What is the difference between sum() and colSums() in R?

sum() collapses every element of every argument into a single number. colSums() returns one number per column of a matrix or data frame. Use sum() for a grand total. Use colSums() when you want a vector of column totals, since it is faster than calling apply(m, 2, sum).

How do I sum elements of a vector by condition in R?

Use logical indexing. sum(x[x > 0]) returns the total of values greater than zero. To count matches instead of summing them, use sum(x > 0), which exploits R's coercion of TRUE to 1 and FALSE to 0.

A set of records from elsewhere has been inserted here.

-- pv_equiv track=rewrite | github.com/gregdferrell/algo | problems/avoid_spike.py | can_stop_first_pass
-- ===== SOURCE A (Python) =====
-- def can_stop_first_pass(runway, speed, pos=0):
-- 	if not (0 <= pos < len(runway)) or not runway[pos]:
-- 		return False
--
-- 	if speed == 0 and (0 <= pos < len(runway)) and runway[pos]:
-- 		return True
--
-- 	return any((can_stop_first_pass(runway, speed - 1, pos + speed - 1),
-- 				can_stop_first_pass(runway, speed, pos + speed),
-- 				can_stop_first_pass(runway, speed + 1, pos + speed + 1)))
-- ===== SOURCE B (Python) =====
-- def can_stop_first_pass(runway, speed, pos=0):
--     # Breadth-first search over reachable (position, speed) states with a
--     # visited set, instead of A's exponential 3-way recursion.
--     n = len(runway)
--     if not (0 <= pos < n and runway[pos]):
--         return False
--     seen = {(pos, speed)}
--     frontier = [(pos, speed)]
--     while frontier:
--         if any(s == 0 for (p, s) in frontier):
--             return True
--         nxt = []
--         for (p, s) in frontier:
--             for ns in (s - 1, s, s + 1):
--                 q = p + ns
--                 if 0 <= q < n and runway[q] and (q, ns) not in seen:
--                     seen.add((q, ns))
--                     nxt.append((q, ns))
--         frontier = nxt
--     return False
-- ===== Notes on version B (the rewrite author's own statement) =====
-- stated objective: faster
-- what changed: Replaced the exponential 3-way recursive search by a breadth-first search over reachable (position, speed) states with a visited set, so each state is expanded at most once.
import Mathlib
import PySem
-- pv_equiv track=rewrite | github.com/serendipitYang/missingness_study-stepbd-catie | utils.py | get_event_by_visit
-- ===== SOURCE A (Python) =====
-- def get_event_by_visit(Alist):
--     temp_ind = 0
--     y = [0 for _ in range(len(Alist))]
--     for idx, l in enumerate(Alist):
--         if temp_ind==2: # How many missing visits are needed to identify a dropout, 2 in this case
--             y[idx]=1
--         elif idx>0:
--             if l-Alist[idx-1]>3:
--                 temp_ind+=1
--     if 1 not in y:
--         y[len(y)-1]=1
--     return y
-- ===== SOURCE B (Python) =====
-- def get_event_by_visit(Alist):
--     """Declarative: filter the gap indices out of zipped adjacent pairs, index the
--     second one, and build y as a comprehension comparing each position to it."""
--     gaps = [i + 1 for i, (p, c) in enumerate(zip(Alist, Alist[1:])) if c - p > 3]
--     n = len(Alist)
--     y = [int(len(gaps) >= 2 and i > gaps[1]) for i in range(n)]
--     if 1 not in y:
--         y[n - 1] = 1
--     return y
-- ===== Notes on version B (the rewrite author's own statement) =====
-- stated objective: alternative
-- what changed: Replaces A's single stateful scan that mutates y cell-by-cell under a running counter with a declarative pipeline: filter all gap indices out of zip(Alist, Alist[1:]), index the second gap, and build y in one comprehension comparing each position against it.
-- outside the precondition, e.g. on get_event_by_visit([]): A raises IndexError, B raises IndexError
import Mathlib
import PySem

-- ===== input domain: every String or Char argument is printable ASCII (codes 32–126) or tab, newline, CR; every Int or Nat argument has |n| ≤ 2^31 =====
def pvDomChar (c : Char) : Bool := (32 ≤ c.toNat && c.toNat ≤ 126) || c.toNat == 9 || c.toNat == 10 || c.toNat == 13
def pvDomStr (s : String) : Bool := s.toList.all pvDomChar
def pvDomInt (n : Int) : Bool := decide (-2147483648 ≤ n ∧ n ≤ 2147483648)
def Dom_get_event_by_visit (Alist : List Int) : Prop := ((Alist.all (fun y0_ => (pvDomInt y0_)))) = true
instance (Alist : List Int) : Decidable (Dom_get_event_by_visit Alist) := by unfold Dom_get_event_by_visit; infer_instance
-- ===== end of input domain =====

Why does sum() return NA in R?

Any single NA in the input vector propagates to the result by default. R refuses to silently drop missing data. Either fix the upstream cause of the NAs, impute a value, or pass na.rm = TRUE to ignore them for this call.

How do I avoid integer overflow when using sum() in R?

Integer vectors top out at about 2.1 billion. If the running total can exceed that, cast the input to double first: sum(as.numeric(x)). Doubles are good up to about 1e15 before precision loss begins. For larger totals, aggregate in chunks or use Rmpfr for arbitrary-precision arithmetic.